Existió muy bueno y de manera muy temprana en la Ciudad de Buenos Aires. El pan nuestro de cada día y de la historia es el objeto de estudio de un ameno ensayo que bucea en las costumbres, la industria y la economía alrededor del trigo.
› Por Sergio Kiernan
Los profesionales no quieren admitirlo, pero en eso de escribir Historia también hay modas. Las hay comerciales, como la de saturarnos con libros sobre la Primera Guerra Mundial o las interminables series de biografías de figuras menores vendidas como celebrities, aplicando el criterio actual de “ser famoso” al siglo XVIII. Las hay, por supuesto, ideológicas, revisionistas o escandalizantes, y no falta una industria de la revelación, la que descubre que alguien era gay, farsante, agente extranjero, masón o socialista, que consiste en pinchar globos usando evidencia muchas veces floja. Pero hay modas que arrancan como modas y terminan como escuelas porque realmente abren un lado nuevo de la Historia, como es el caso de las historias de la vida cotidiana. La cosa arrancó como un manifiesto democrático que buscaba sacar a los Grandes Hombres –blancos y hétero– del centro de los conflictos para descubrir qué habían dicho o hecho las personas comunes. El modelo generó historias de mujeres, historias de la moda, de la cocina, de las minorías más insólitas y simples historias del día a día en tal o cual siglo o lugar. Muy desparejas, las obras así creadas enfrentaron un límite concreto: ¿cuántos libros se pueden escribir sobre la recepción popular de la Revolución Francesa? ¿cuántos relatos pueden hacerse de las guerra napoleónicas sin el corso ni el duque de Wellington?

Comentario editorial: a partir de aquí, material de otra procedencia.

-- pv_equiv track=rewrite | github.com/bwgriffiths1/streamlit-oauth-demo | v2_pages/ingest_meeting.py | _match_committee
-- ===== SOURCE A (Python) =====
-- def _match_committee(raw_name: str, meeting_types: list[dict]) -> str | None:
--     """Match a free-text committee name to a known meeting_type short_name."""
--     if not raw_name:
--         return None
--     raw_lower = raw_name.lower()
--     # Exact name match
--     for t in meeting_types:
--         if t["name"].lower() == raw_lower:
--             return t["short_name"]
--     # Exact short_name match
--     for t in meeting_types:
--         if t["short_name"].lower() == raw_lower:
--             return t["short_name"]
--     # DB name is a substring of the raw name (e.g. "Markets Committee" in "Markets Committee Meeting")
--     for t in meeting_types:
--         if t["name"].lower() in raw_lower:
--             return t["short_name"]
--     # Short name appears in raw name
--     for t in meeting_types:
--         if t["short_name"].lower() in raw_lower.split():
--             return t["short_name"]
--     return None
-- ===== SOURCE B (Python) =====
-- def _match_committee(raw_name: str, meeting_types: list[dict]) -> str | None:
--     """Match a free-text committee name to a known meeting_type short_name.
--
--     Single pass: rank each meeting type by match tier (0 exact name, 1 exact
--     short_name, 2 name substring, 3 short_name word) and keep the earliest
--     best-ranked one (strict improvement only)."""
--     if not raw_name:
--         return None
--     raw_lower = raw_name.lower()
--     words = raw_lower.split()
--     best_rank = 4
--     best = None
--     for t in meeting_types:
--         name = t["name"].lower()
--         short = t["short_name"]
--         short_lower = short.lower()
--         if name == raw_lower:
--             rank = 0
--         elif short_lower == raw_lower:
--             rank = 1
--         elif name in raw_lower:
--             rank = 2
--         elif short_lower in words:
--             rank = 3
--         else:
--             rank = 4
--         if rank < best_rank:
--             best_rank = rank
--             best = short
--     return best
-- ===== Notes on version B (the rewrite author's own statement) =====
-- stated objective: alternative
-- what changed: Replaced A's four sequential scans (one per match tier, with raw_lower.split() recomputed inside the last scan) by a single pass that ranks each meeting type 0-4 and keeps the earliest strictly-best-ranked short_name, with words split once.
-- outside the precondition, e.g. on _match_committee('x', [{'name': 'x', 'short_name': 'X'}, {}]): A returns 'X', B raises KeyError
import Mathlib
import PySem

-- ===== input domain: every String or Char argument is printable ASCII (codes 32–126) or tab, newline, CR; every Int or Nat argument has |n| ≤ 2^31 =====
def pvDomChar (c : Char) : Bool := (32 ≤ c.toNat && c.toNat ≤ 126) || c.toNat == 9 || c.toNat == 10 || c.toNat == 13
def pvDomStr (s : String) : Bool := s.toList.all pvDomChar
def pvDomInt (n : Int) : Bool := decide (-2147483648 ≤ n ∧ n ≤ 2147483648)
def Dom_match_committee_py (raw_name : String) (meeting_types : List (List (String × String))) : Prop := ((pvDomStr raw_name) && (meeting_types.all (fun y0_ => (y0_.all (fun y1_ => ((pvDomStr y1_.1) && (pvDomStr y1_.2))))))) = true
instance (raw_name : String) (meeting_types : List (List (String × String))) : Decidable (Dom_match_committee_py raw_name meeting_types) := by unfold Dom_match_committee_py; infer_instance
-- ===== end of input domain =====

-- B replaces A's four sequential tier scans by a single ranked pass; equivalence of the two is proved on all inputs where no dict lacks a required key.

-- ===== PORT A =====
-- t[k] on the assoc-list dict t (first match); a missing key is Python's KeyError, excluded by Pre_, so the getD "" default is never observed there
def pvGetKey (t : List (String × String)) (k : String) : String :=
  ((PySem.Dict.mk t).get? k).getD ""

def match_committee_py (raw_name : String) (meeting_types : List (List (String × String))) : Option String :=
  if raw_name == "" then none
  else
    let raw_lower := PySem.Str.lower raw_name
    match meeting_types.find? (fun t => PySem.Str.lower (pvGetKey t "name") == raw_lower) with
    | some t => some (pvGetKey t "short_name")
    | none =>
    match meeting_types.find? (fun t => PySem.Str.lower (pvGetKey t "short_name") == raw_lower) with
    | some t => some (pvGetKey t "short_name")
    | none =>
    match meeting_types.find? (fun t => PySem.Str.isIn (PySem.Str.lower (pvGetKey t "name")) raw_lower) with
    | some t => some (pvGetKey t "short_name")
    | none =>
    match meeting_types.find? (fun t => (PySem.Str.split₀ raw_lower).contains (PySem.Str.lower (pvGetKey t "short_name"))) with
    | some t => some (pvGetKey t "short_name")
    | none => none

-- ===== PORT B =====
def match_committee_py_alt (raw_name : String) (meeting_types : List (List (String × String))) : Option String :=
  if raw_name == "" then none
  else
    let raw_lower := PySem.Str.lower raw_name
    let words := PySem.Str.split₀ raw_lower
    (meeting_types.foldl (fun (acc : Nat × Option String) t =>
        let name := PySem.Str.lower (pvGetKey t "name")
        let short := pvGetKey t "short_name"
        let short_lower := PySem.Str.lower short
        let rank : Nat :=
          if name == raw_lower then 0
          else if short_lower == raw_lower then 1
          else if PySem.Str.isIn name raw_lower then 2
          else if words.contains short_lower then 3
          else 4
        if rank < acc.1 then (rank, some short) else acc) ((4 : Nat), (none : Option String))).2

-- ===== PRECONDITION & SPEC =====
-- Pre_ excludes nonempty raw_name with some dict missing the "name" or "short_name" key: Python A raises KeyError there in almost all cases; the rare such inputs on which A still returns (an earlier dict matched before the malformed one was reached) are excluded too because B naturally raises on them (see claim cites).
def Pre_match_committee_py (raw_name : String) (meeting_types : List (List (String × String))) : Prop :=
  raw_name = "" ∨ ∀ t ∈ meeting_types,
    ((PySem.Dict.mk t).get? "name").isSome = true ∧ ((PySem.Dict.mk t).get? "short_name").isSome = true
instance (raw_name : String) (meeting_types : List (List (String × String))) : Decidable (Pre_match_committee_py raw_name meeting_types) := by unfold Pre_match_committee_py; infer_instance

def pvWitness_match_committee_py : String × (List (List (String × String))) :=
  ("Markets Committee Meeting", [[("name", "Markets Committee"), ("short_name", "markets")], [("name", "Audit"), ("short_name", "audit")]])

def Spec_match_committee_py (raw_name : String) (meeting_types : List (List (String × String))) (out : Option String) : Prop := out = match_committee_py_alt raw_name meeting_types
instance (raw_name : String) (meeting_types : List (List (String × String))) (out : Option String) : Decidable (Spec_match_committee_py raw_name meeting_types out) := by unfold Spec_match_committee_py; infer_instance

-- ===== CLAIM (what is proved, stated in full; the proofs are below) =====
def Claim_equal_match_committee_py : Prop := ∀ (raw_name : String) (meeting_types : List (List (String × String))), Dom_match_committee_py raw_name meeting_types → Pre_match_committee_py raw_name meeting_types → Spec_match_committee_py raw_name meeting_types (match_committee_py raw_name meeting_types)

-- ===== LEMMAS AND PROOFS =====

-- the j-th tier condition of A (j = 0..3), on a fixed lowered raw name
def pvCond (rl : String) (j : Nat) (t : List (String × String)) : Bool :=
  match j with
  | 0 => PySem.Str.lower (pvGetKey t "name") == rl
  | 1 => PySem.Str.lower (pvGetKey t "short_name") == rl
  | 2 => PySem.Str.isIn (PySem.Str.lower (pvGetKey t "name")) rl
  | 3 => (PySem.Str.split₀ rl).contains (PySem.Str.lower (pvGetKey t "short_name"))
  | _ => false

-- B's rank of a meeting type: the lowest tier whose condition holds, 4 if none
def pvRank (rl : String) (t : List (String × String)) : Nat :=
  if pvCond rl 0 t then 0 else if pvCond rl 1 t then 1
  else if pvCond rl 2 t then 2 else if pvCond rl 3 t then 3 else 4

-- A's single tier scan
def pvScan (rl : String) (j : Nat) (ts : List (List (String × String))) : Option String :=
  (ts.find? (pvCond rl j)).map (fun t => pvGetKey t "short_name")

-- A's first r tier scans chained
def pvChain (rl : String) : Nat → List (List (String × String)) → Option String
  | 0, _ => none
  | (j+1), ts => (pvChain rl j ts).or (pvScan rl j ts)

-- B's fold step
def pvStep (rl : String) (acc : Nat × Option String) (t : List (String × String)) : Nat × Option String :=
  if pvRank rl t < acc.1 then (pvRank rl t, some (pvGetKey t "short_name")) else acc

lemma pvCond_false_of_lt_rank (rl : String) (t : List (String × String)) :
    ∀ j < pvRank rl t, pvCond rl j t = false := by
  intro j hj
  unfold pvRank at hj
  split_ifs at hj with h0 h1 h2 h3 <;>
    (interval_cases j <;> simp_all)

lemma pvCond_rank (rl : String) (t : List (String × String)) (h : pvRank rl t < 4) :
    pvCond rl (pvRank rl t) t = true := by
  unfold pvRank at *
  split_ifs at * <;> simp_all

lemma pvChain_nil (rl : String) (r : Nat) : pvChain rl r [] = none := by
  induction r with
  | zero => rfl
  | succ j ih => simp [pvChain, pvScan, ih]

lemma pvChain_cons_skip (rl : String) (t : List (String × String))
    (ts : List (List (String × String))) (r : Nat)
    (h : ∀ j < r, pvCond rl j t = false) :
    pvChain rl r (t :: ts) = pvChain rl r ts := by
  induction r with
  | zero => rfl
  | succ j ih =>
    have hj : pvCond rl j t = false := h j (Nat.lt_succ_self j)
    simp only [pvChain, pvScan,
      List.find?_cons_of_neg (p := pvCond rl j) (show ¬ pvCond rl j t = true by simp [hj])]
    rw [ih (fun i hi => h i (Nat.lt_succ_of_lt hi))]

lemma pvChain_cons_hit (rl : String) (t : List (String × String))
    (ts : List (List (String × String))) (r : Nat) (hr : r ≤ 4)
    (h : pvRank rl t < r) :
    pvChain rl r (t :: ts) = (pvChain rl (pvRank rl t) ts).or (some (pvGetKey t "short_name")) := by
  induction r with
  | zero => omega
  | succ j ih =>
    by_cases hlt : pvRank rl t < j
    · rw [pvChain, ih (by omega) hlt, Option.or_assoc, Option.some_or]
    · have heq : pvRank rl t = j := by omega
      rw [pvChain, pvChain_cons_skip rl t ts j (by
        intro i hi
        exact pvCond_false_of_lt_rank rl t i (by omega))]
      have hc : pvCond rl j t = true := by
        rw [← heq]; exact pvCond_rank rl t (by omega)
      simp only [pvScan, List.find?_cons_of_pos hc, Option.map_some, heq]

lemma pvFold_eq_chain (rl : String) (ts : List (List (String × String))) :
    ∀ (r : Nat) (s : Option String), r ≤ 4 →
    (ts.foldl (pvStep rl) (r, s)).2 = (pvChain rl r ts).or s := by
  induction ts with
  | nil => intro r s _; simp [pvChain_nil]
  | cons t ts ih =>
    intro r s hr
    by_cases h : pvRank rl t < r
    · have : pvStep rl (r, s) t = (pvRank rl t, some (pvGetKey t "short_name")) := by
        simp [pvStep, h]
      rw [List.foldl_cons, this, ih _ _ (by omega),
        pvChain_cons_hit rl t ts r hr h, Option.or_assoc, Option.some_or]
    · have : pvStep rl (r, s) t = (r, s) := by simp [pvStep, h]
      rw [List.foldl_cons, this, ih _ _ hr,
        pvChain_cons_skip rl t ts r (fun j hj =>
          pvCond_false_of_lt_rank rl t j (by omega))]

-- A's nested matches are the chain of the four scans
lemma pvA_eq_chain (raw_name : String) (mts : List (List (String × String)))
    (h : (raw_name == "") = false) :
    match_committee_py raw_name mts = pvChain (PySem.Str.lower raw_name) 4 mts := by
  have hch : pvChain (PySem.Str.lower raw_name) 4 mts =
      (((pvScan (PySem.Str.lower raw_name) 0 mts).or
        (pvScan (PySem.Str.lower raw_name) 1 mts)).or
        (pvScan (PySem.Str.lower raw_name) 2 mts)).or
        (pvScan (PySem.Str.lower raw_name) 3 mts) := by
    simp [pvChain, Option.none_or]
  rw [hch]
  unfold match_committee_py
  rw [if_neg (by simp_all)]
  have e0 : pvCond (PySem.Str.lower raw_name) 0 = (fun t => PySem.Str.lower (pvGetKey t "name") == PySem.Str.lower raw_name) := by funext t; rfl
  have e1 : pvCond (PySem.Str.lower raw_name) 1 = (fun t => PySem.Str.lower (pvGetKey t "short_name") == PySem.Str.lower raw_name) := by funext t; rfl
  have e2 : pvCond (PySem.Str.lower raw_name) 2 = (fun t => PySem.Str.isIn (PySem.Str.lower (pvGetKey t "name")) (PySem.Str.lower raw_name)) := by funext t; rfl
  have e3 : pvCond (PySem.Str.lower raw_name) 3 = (fun t => (PySem.Str.split₀ (PySem.Str.lower raw_name)).contains (PySem.Str.lower (pvGetKey t "short_name"))) := by funext t; rfl
  simp only [pvScan, e0, e1, e2, e3]
  rcases h0 : mts.find? (fun t => PySem.Str.lower (pvGetKey t "name") == PySem.Str.lower raw_name) with _ | t0
  · rcases h1 : mts.find? (fun t => PySem.Str.lower (pvGetKey t "short_name") == PySem.Str.lower raw_name) with _ | t1
    · rcases h2 : mts.find? (fun t => PySem.Str.isIn (PySem.Str.lower (pvGetKey t "name")) (PySem.Str.lower raw_name)) with _ | t2
      · rcases h3 : mts.find? (fun t => (PySem.Str.split₀ (PySem.Str.lower raw_name)).contains (PySem.Str.lower (pvGetKey t "short_name"))) with _ | t3 <;>
          simp
      · simp
    · simp
  · simp

lemma pvB_eq_fold (raw_name : String) (mts : List (List (String × String)))
    (h : (raw_name == "") = false) :
    match_committee_py_alt raw_name mts =
      (mts.foldl (pvStep (PySem.Str.lower raw_name)) ((4 : Nat), (none : Option String))).2 := by
  unfold match_committee_py_alt
  rw [if_neg (by simp_all)]
  rfl

-- ===== VERDICT (by name: the statement is the Claim_ definition above) =====
theorem match_committee_py_spec : Claim_equal_match_committee_py := by
  intro raw_name mts _ _
  unfold Spec_match_committee_py
  by_cases h : raw_name = ""
  · subst h; rfl
  · have hb : (raw_name == "") = false := by simpa using h
    rw [pvA_eq_chain raw_name mts hb, pvB_eq_fold raw_name mts hb,
      pvFold_eq_chain _ mts 4 none (le_refl 4), Option.or_none]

Pasada la moda, lo que quedó fue una Historia con más matices y una creciente colección de obras ingeniosas que toman, por ejemplo, la vida campesina francesa contando la historia del queso. Esta Breve historia del pan de Buenos Aires, de José Eizykovicz, pertenece a esa veta y tiene el encanto de pinchar algunos globos míticos y descubrir algunas continuidades alarmantes.
La historia comienza cuando comienza el pan en estas latitudes, o sea con los españoles. La expedición de Mendoza fue un fracaso, pero uno que dejó lecciones, con lo que la ciudad refundada por Garay en 1580 fue una que casi que arrancó con cultivos de trigo. Un globo a pinchar es el de la mala calidad de vida de los españoles de la época, que resulta que eran unos bacanes acostumbrados al pan blanco, para envidia de alemanes, holandeses y otros medio pelo. Buenos Aires, además de tener la carne más barata posible, arrancó comiendo pan blanco.
La industria fue muy favorecida por algo ya olvidado entre porteños: que la ciudad era en rigor una estación naval imperial y un punto de embarque y desembarque de tropas y comerciantes. Esa Buenos Aires pequeñísima –el trigo se cultivaba en lo que hoy es el Centro– preparaba cantidades industriales de bizcocho y galleta naval, tenía varios molinos mecanizados a mula o canaleta, y era capaz de proveer a cualquier escuadrón de la Armada española. El negocio casero, el de vender pan a los civiles, quedaba casero porque en lugar de panaderías había decenas de hornos pequeños operados por vecinas y esclavas que amasaban cada mañana y repartían entre vecinos.
Con el tiempo la escala fue creciendo y aparecieron, en pleno gobierno de cabildos y regidores, problemas muy familiares hoy en día. Por ejemplo, que fuera tan rentable exportar el trigo o venderle por mayor a la Armada que no quedara suficiente pan para los vecinos, o quedara a precio muy alto. El gobierno colonial pasó infinidad de órdenes y ordenanzas regulando estas ventas y estos precios, en una batalla que recuerda a las de las cuotas Hilton de hoy en día con la carne. La pulsión por exportar también explica picardías cíclicas, como negrear el pan con granos inferiores o amasar trigo con gorgojo, lo que terminó disparando una suerte de epidemia de intoxicados.
El pan fue, en rigor, nuestra primera agroindustria y un motor económico importante. Había cadenas de distribución, había importación de maquinarias, había trabajadores permanentes y contratados, había proveedores de servicios tercerizados, como los que aparecían por San Isidro con cientos de yeguas mansitas para pisar la cosecha y separar el grano. Con el tiempo hubo huelgas, anarquistas, precios fijos, inmigrantes que traían el oficio o lo aprendían acá, escalas industriales. Hasta hubo panaderías, comercio que tardó muchísimo en aparecer como tipología comercial: en más cuatro siglos de panificación porteña, sigue ganando en duración el panadero a caballo con dos canastos o la mulata que te alcanza un paqueta a casa, cada mañana y puntual.